Polarized filter function

Adaptive instantaneous polarization analysis (Diallo et al. 2006), a Hilbert transform-based method, accurately selects a dynamic covariance calculation time window using the instantaneous frequency characteristics of a signal and then obtains the instantaneous polarization parameters of each sampling point in three-component (X, Y, Z) seismic records. The procedure for solving the covariance matrix is described in detail in the cited article and will not be repeated here. Below is a list of the relevant equations of the polarization parameters when using the adaptive instantaneous polarization analysis method.

  1. (1)

    Major ellipsoid ratio \({\text{e}}_{21} = \sqrt {\frac{{\lambda_{2} }}{{\lambda_{1} }}}\), minor ellipsoid ratio \({\text{e}}_{31} = \sqrt {\frac{{\lambda_{3} }}{{\lambda_{1} }}}\), and horizontal ellipsoid ratio \({\text{e}}_{32} = \sqrt {\frac{{\lambda_{3} }}{{\lambda_{2} }}}\) (λ1, λ2, and λ3 are the three eigenvalues of the covariance matrix, where λ1 ≥ λ2 ≥ λ3).

  2. (2)

    Polarization coefficient \(T_{{\text{e}}} = \frac{{\left( {1 - e_{21}^{2} } \right)^{2} { + }\left( {1 - e_{31}^{2} } \right)^{2} { + }\left( {e_{21}^{2} - e_{31}^{2} } \right)^{2} }}{{2\left( {1 + e_{21}^{2} + e_{31}^{2} } \right)^{2} }}\). In this formula, the range of Te is (0,1). When Te is equal to 1, the signal shows characteristics of complete linear polarization; when Te is equal to 0, it shows characteristics of ellipsoidal polarization.

  3. (3)

    Major polarization azimuth angle \(\varphi { = }\arctan \left[ {{{\Re \left( {{\text{y}}_{1} \left( {\text{t}} \right)} \right)} \mathord{\left/ {\vphantom {{\Re \left( {{\text{y}}_{1} \left( {\text{t}} \right)} \right)} {\Re \left( {{\text{x}}_{1} \left( {\text{t}} \right)} \right)}}} \right. \kern-0pt} {\Re \left( {{\text{x}}_{1} \left( {\text{t}} \right)} \right)}}} \right]\). Here, \(\Re\) represents the real part of the signal, and x1(t) and y1(t) represent the seismic records of two horizontal components in a single receiver.

  4. (4)

    Major polarization dip angle \(\theta { = }\arctan \left[ {{{\Re \left( {{\text{z}}_{1} \left( {\text{t}} \right)} \right)} \mathord{\left/ {\vphantom {{\Re \left( {{\text{z}}_{1} \left( {\text{t}} \right)} \right)} {\left[ {\Re \left( {{\text{x}}_{1} \left( {\text{t}} \right)} \right)^{2} { + }\Re \left( {{\text{y}}_{1} \left( {\text{t}} \right)} \right)^{2} } \right]^{\frac{1}{2}} }}} \right. \kern-0pt} {\left[ {\Re \left( {{\text{x}}_{1} \left( {\text{t}} \right)} \right)^{2} { + }\Re \left( {{\text{y}}_{1} \left( {\text{t}} \right)} \right)^{2} } \right]^{\frac{1}{2}} }}} \right]\). Here, z1(t) represents the seismic records of a vertical component in a single receiver.

  5. (5)

    Major polarization direction \(\overrightarrow {V}\). The eigenvector corresponding to eigenvalue λ1 is the major polarization direction.

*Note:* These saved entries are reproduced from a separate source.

theorem previnv_step (cs : List Char) (r : Nat) (prev : PySem.Dict Char (Option Nat × Option Nat))
    (c : Char) (hr : r + 1 < cs.length) (hc : cs.getD (r+1) ' ' = c) (h : PrevInv cs r prev) :
    PrevInv cs (r+1) (prev.insert c (some (r+1), (prev.getD c (none, none)).1)) := by
  intro c'
  unfold PrevInv at h
  by_cases hcc : c' = c
  · subst hcc
    have hc0 := h c'
    rw [PySem.Dict.get?_insert_self, PySem.Dict.getD_eq_get?_getD]
    rcases hp : prev.get? c' with _ | ⟨_ | p1, _ | p2⟩ <;> rw [hp] at hc0 <;> dsimp only [Option.getD] at hc0 ⊢
    · refine ⟨le_rfl, hc, ?_, ?_⟩
      · rw [cnt_succ cs 0 r c' hr (by omega), if_pos hc, hc0]
      · exact cnt_zero_of_ge cs (r+2) (r+1) c' (by omega)
    · obtain ⟨h1, h2, h3, h4⟩ := hc0
      refine ⟨by omega, le_rfl, hc, h2, cnt_zero_of_ge cs (r+2) (r+1) c' (by omega), ?_⟩
      rw [cnt_succ cs (p1+1) r c' hr (by omega), if_pos hc, h4]
    · obtain ⟨h1, h2, h3, h4, h5, h6⟩ := hc0
      refine ⟨by omega, le_rfl, hc, h3, cnt_zero_of_ge cs (r+2) (r+1) c' (by omega), ?_⟩
      rw [cnt_succ cs (p1+1) r c' hr (by omega), if_pos hc, h5]
  · have hc0 := h c'
    have hne : cs.getD (r+1) ' ' ≠ c' := by rw [hc]; exact fun h => hcc h.symm
    rw [PySem.Dict.get?_insert_of_ne _ _ hcc]
    rcases hp : prev.get? c' with _ | ⟨_ | p1, _ | p2⟩ <;> rw [hp] at hc0 <;> dsimp only [Option.getD] at hc0 ⊢
    · rw [cnt_succ cs 0 r c' hr (by omega), if_neg hne, hc0]
    · obtain ⟨h1, h2, h3, h4⟩ := hc0
      refine ⟨by omega, h2, ?_, ?_⟩
      · rw [cnt_succ cs 0 r c' hr (by omega), if_neg hne, h3]
      · rw [cnt_succ cs (p1+1) r c' hr (by omega), if_neg hne, h4]
    · obtain ⟨h1, h2, h3, h4, h5, h6⟩ := hc0
      refine ⟨h1, by omega, h3, h4, ?_, ?_⟩
      · rw [cnt_succ cs (p1+1) r c' hr (by omega), if_neg hne, h5]
      · rw [cnt_succ cs (p2+1) r c' hr (by omega), if_neg hne, h6]

theorem loops_eq (cs : List Char) :
    ∀ (k right left : Nat) (mx : Int) (cnt : PySem.Dict Char Int)
      (prev : PySem.Dict Char (Option Nat × Option Nat)),
    right + 1 + k = cs.length →
    left ≤ right →
    CntInv cs left right cnt →
    (∀ c, Cnt cs left right c ≤ 2) →
    PrevInv cs right prev →
    pvAOuter cs k left right mx cnt = pvBLoop (right+1) left mx prev (cs.drop (right+1)) := by
  intro k
  induction k with
  | zero =>
    intro right left mx cnt prev hk hlr hcnt hval hprev
    rw [List.drop_eq_nil_of_le (by omega)]
    rfl
  | succ k ih =>
    intro right left mx cnt prev hk hlr hcnt hval hprev
    have hrlen : right + 1 < cs.length := by omega
    have hdrop : cs.drop (right+1) = cs.getD (right+1) ' ' :: cs.drop (right+1+1) := by
      rw [List.drop_eq_getElem_cons hrlen]
      congr 1
      exact (List.getD_eq_getElem cs ' ' hrlen).symm
    rw [hdrop]
    set c := cs.getD (right+1) ' ' with hcdef
    have hm := hcnt c
    have hm2 : Cnt cs left right c ≤ 2 := hval c
    -- the updated counter is an insert of the old window count + 1 in both branches
    have hcnt1 : (if cnt.getD c 0 ≠ 0 then cnt.insert c (cnt.getD c 0 + 1) else cnt.insert c 1)
        = cnt.insert c ((Cnt cs left right c : Int) + 1) := by
      by_cases h0 : Cnt cs left right c = 0
      · rw [if_neg (by rw [hm, h0]; norm_num), h0]
        norm_num
      · rw [if_pos (by rw [hm]; exact_mod_cast h0), hm]
    have hcnt1inv : CntInv cs left (right+1) (cnt.insert c ((Cnt cs left right c : Int) + 1)) := by
      intro c''
      by_cases hx : c'' = c
      · rw [hx, PySem.Dict.getD_insert_self,
          cnt_succ cs left right c hrlen (by omega), if_pos hcdef.symm]
        push_cast; omega
      · rw [PySem.Dict.getD_insert_of_ne _ _ _ hx, hcnt c'',
          cnt_succ cs left right c'' hrlen (by omega), if_neg (fun h => hx (h.symm.trans hcdef.symm))]
        push_cast; omega
    have hprev' : PrevInv cs (right+1) (prev.insert c (some (right+1), (prev.getD c (none, none)).1)) :=
      previnv_step cs right prev c hrlen rfl hprev
    simp only [pvAOuter, pvBLoop]
    rw [← hcdef, hcnt1]
    by_cases hcase : Cnt cs left right c = 2
    · -- the window now holds three copies of c: A shrinks to p2+1, B jumps there
      have hpc := hprev c
      rcases hp : prev.get? c with _ | ⟨_ | p1, _ | p2⟩ <;> rw [hp] at hpc <;>
        dsimp only [Option.getD] at hpc
      · have := cnt_mono cs 0 left right c (by omega)
        omega
      · obtain ⟨h1, h2, h3, h4⟩ := hpc
        have := cnt_mono cs 0 left right c (by omega)
        omega
      · obtain ⟨h1, h2, h3, h4, h5, h6⟩ := hpc
        have hlp2 : left ≤ p2 := by
          by_contra hcon
          have := cnt_mono cs (p2+1) left right c (by omega)
          omega
        have hp2len : p2 < cs.length := by omega
        have h3j : ∀ j, left ≤ j → j ≤ p2 → Cnt cs j (right+1) c = 3 := by
          intro j hj1 hj2
          rw [cnt_succ cs j right c hrlen (by omega), if_pos hcdef.symm]
          have hge := cnt_ge cs j p2 right c hp2len (by omega) h4 hj2
          have hle := cnt_mono cs left j right c hj1
          omega
        have hstop : Cnt cs (p2+1) (right+1) c = 2 := by
          rw [cnt_succ cs (p2+1) right c hrlen (by omega), if_pos hcdef.symm, h6]
        obtain ⟨cnt2, hinner, hcnt2⟩ :=
          inner_main cs (right+1) p2 c (p2 + 1 - left) left cs.length
            (cnt.insert c ((Cnt cs left right c : Int) + 1))
            (by omega) (by omega) (by omega) hrlen hcnt1inv h3j hstop
        rw [hinner]
        have hgd : prev.getD c (none, none) = (some p1, some p2) := by
          rw [PySem.Dict.getD_eq_get?_getD, hp]; rfl
        rw [hgd]
        dsimp only
        rw [if_pos hlp2]
        rw [hgd] at hprev'
        apply ih (right+1) (p2+1) _ cnt2 _ (by omega) (by omega) hcnt2 ?_ hprev'
        intro c''
        by_cases hx : c'' = c
        · subst hx; omega
        · have := cnt_mono cs left (p2+1) (right+1) c'' (by omega)
          have hss := cnt_succ cs left right c'' hrlen (by omega)
          rw [if_neg (fun h => hx (h.symm.trans hcdef.symm))] at hss
          have := hval c''
          omega
    · -- fewer than three copies of c: A's inner loop exits at once, B does not move left
      have hcondv : (cnt.insert c ((Cnt cs left right c : Int) + 1)).getD c 0 ≠ 3 := by
        rw [hcnt1inv c, cnt_succ cs left right c hrlen (by omega), if_pos hcdef.symm]
        push_cast; omega
      have hnot3 : pvAInner cs c cs.length left (cnt.insert c ((Cnt cs left right c : Int) + 1))
          = (left, cnt.insert c ((Cnt cs left right c : Int) + 1)) := by
        obtain ⟨f, hf⟩ : ∃ f, cs.length = f + 1 := ⟨cs.length - 1, by omega⟩
        rw [hf]
        unfold pvAInner
        rw [if_neg hcondv]
      rw [hnot3]
      have hbleft : (match (prev.getD c (none, none)).2 with
          | some q => if left ≤ q then q + 1 else left
          | none => left) = left := by
        have hpc := hprev c
        rcases hp : prev.get? c with _ | ⟨_ | p1, _ | p2⟩ <;> rw [hp] at hpc <;>
          dsimp only [Option.getD] at hpc <;>
          rw [PySem.Dict.getD_eq_get?_getD, hp] <;> dsimp only [Option.getD]
        · obtain ⟨h1, h2, h3, h4, h5, h6⟩ := hpc
          rw [if_neg ?_]
          intro hcon
          have hge := cnt_ge cs left p2 right c (by omega) (by omega) h4 hcon
          omega
      rw [hbleft]
      apply ih (right+1) left _ _ _ (by omega) (by omega) hcnt1inv ?_ hprev'
      intro c''
      by_cases hx : c'' = c
      · rw [hx, cnt_succ cs left right c hrlen (by omega), if_pos hcdef.symm]
        omega
      · have hss := cnt_succ cs left right c'' hrlen (by omega)
        rw [if_neg (fun h => hx (h.symm.trans hcdef.symm))] at hss
        have := hval c''
        omega

-- ===== VERDICT (by name: the statement is the Claim_ definition above) =====
theorem init_cnt (c0 : Char) (rest : List Char) :
    CntInv (c0 :: rest) 0 0 (PySem.Dict.empty.insert c0 1) := by
  intro c
  rw [PySem.Dict.getD_insert]
  unfold Cnt
  simp only [List.take, List.drop]
  by_cases hx : c = c0
  · subst hx
    simp [List.count_cons, PySem.Dict.getD_empty]
  · simp [hx, PySem.Dict.getD_empty, List.count_singleton, beq_iff_eq]
    exact fun h : c0 = c => hx h.symm

theorem init_prev (c0 : Char) (rest : List Char) :
    PrevInv (c0 :: rest) 0 (PySem.Dict.empty.insert c0 (some 0, none)) := by
  intro c
  by_cases hx : c = c0
  · subst hx
    rw [PySem.Dict.get?_insert_self]
    refine ⟨le_rfl, rfl, ?_, cnt_zero_of_ge _ 1 0 _ le_rfl⟩
    unfold Cnt
    simp [List.count_cons]
  · rw [PySem.Dict.get?_insert_of_ne _ _ hx, PySem.Dict.get?_empty]
    unfold Cnt
    simp only [List.drop, List.take, List.count_cons, List.count_nil]
    simp
    exact fun h : c0 = c => hx h.symm

theorem maximumLenghtSubstring_spec : Claim_equal_maximumLenghtSubstring := by
  intro s _ hpre
  unfold Spec_maximumLenghtSubstring maximumLenghtSubstring maximumLenghtSubstring_alt
  rcases hsl : s.toList with _ | ⟨c0, rest⟩
  · exact absurd (by rwa [← String.toList_eq_nil_iff]) hpre
  · have hB : pvBLoop 0 0 0 PySem.Dict.empty (c0 :: rest)
        = pvBLoop 1 0 1 (PySem.Dict.empty.insert c0 (some 0, none)) rest := by
      simp only [pvBLoop, PySem.Dict.getD_empty]
      norm_num
    rw [hB]
    have hA := loops_eq (c0 :: rest) rest.length 0 0 1
      (PySem.Dict.empty.insert c0 1) (PySem.Dict.empty.insert c0 (some 0, none))
      (by simp; omega) (le_refl 0) (init_cnt c0 rest)
      (fun c => by
        unfold Cnt
        simp only [List.take, List.drop]
        by_cases hx : c0 = c <;> simp [List.count_cons, hx])
      (init_prev c0 rest)
    simpa using hA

Working faces contain different types of seismic waves in different directions. To accurately image the scattered seismic waves in working faces, extracting specific types of seismic signals at specific locations is necessary. To this end, a polarization filtering function with a spatial direction filtering attribute is constructed using Eq. 2:

$$Y\left( t \right) = G_{1}^{{\text{a}}} \left( t \right)G_{2}^{{\text{b}}} \left( t \right)$$
(2)

For this function, \(G_{1} \left( t \right) = T_{{\text{e}}} \left( t \right){\text{ or }}1{ - }T_{{\text{e}}} \left( t \right)\) is the polarization strength factor and \(G_{2} \left( t \right) = \cos \theta_{{\text{t}}} { = }\frac{{\overrightarrow {{L_{{\text{i}}} }} \bullet \overrightarrow {V} }}{{\left| {\overrightarrow {{L_{{\text{i}}} }} } \right|\left| {\overrightarrow {V} } \right|}}\) is the directional filter factor. In the equation of G2(t), i is a placeholder for the subscript corresponding to each type of objective imaging wave, such as p for the P wave, sh for the SH wave, and sv for the SV wave, among others. The superscripts a and b represent the exponentially weighted values of the two factors, which adjust the system bias for different filtering purposes. The polarization strength factor G1 is mainly used to suppress nonlinear waves such as noise signals. The parameter a is usually assigned the value of 1, and increasing the value of a can further suppress nonlinear wave signals. Moreover, G1 is represented by 1 − Te when extracting nonlinear waves, such as Rayleigh waves. The directional filter factor G2 filters the waves based on direction, using the angle between the theoretical direction of vibration and the main polarization direction of the objective wave to complete the dynamic selection and filtering of seismic waves of different types and directions. The parameter b is typically set to 1, and increasing the value of b can further suppress objective-type echoes in non-objective directions.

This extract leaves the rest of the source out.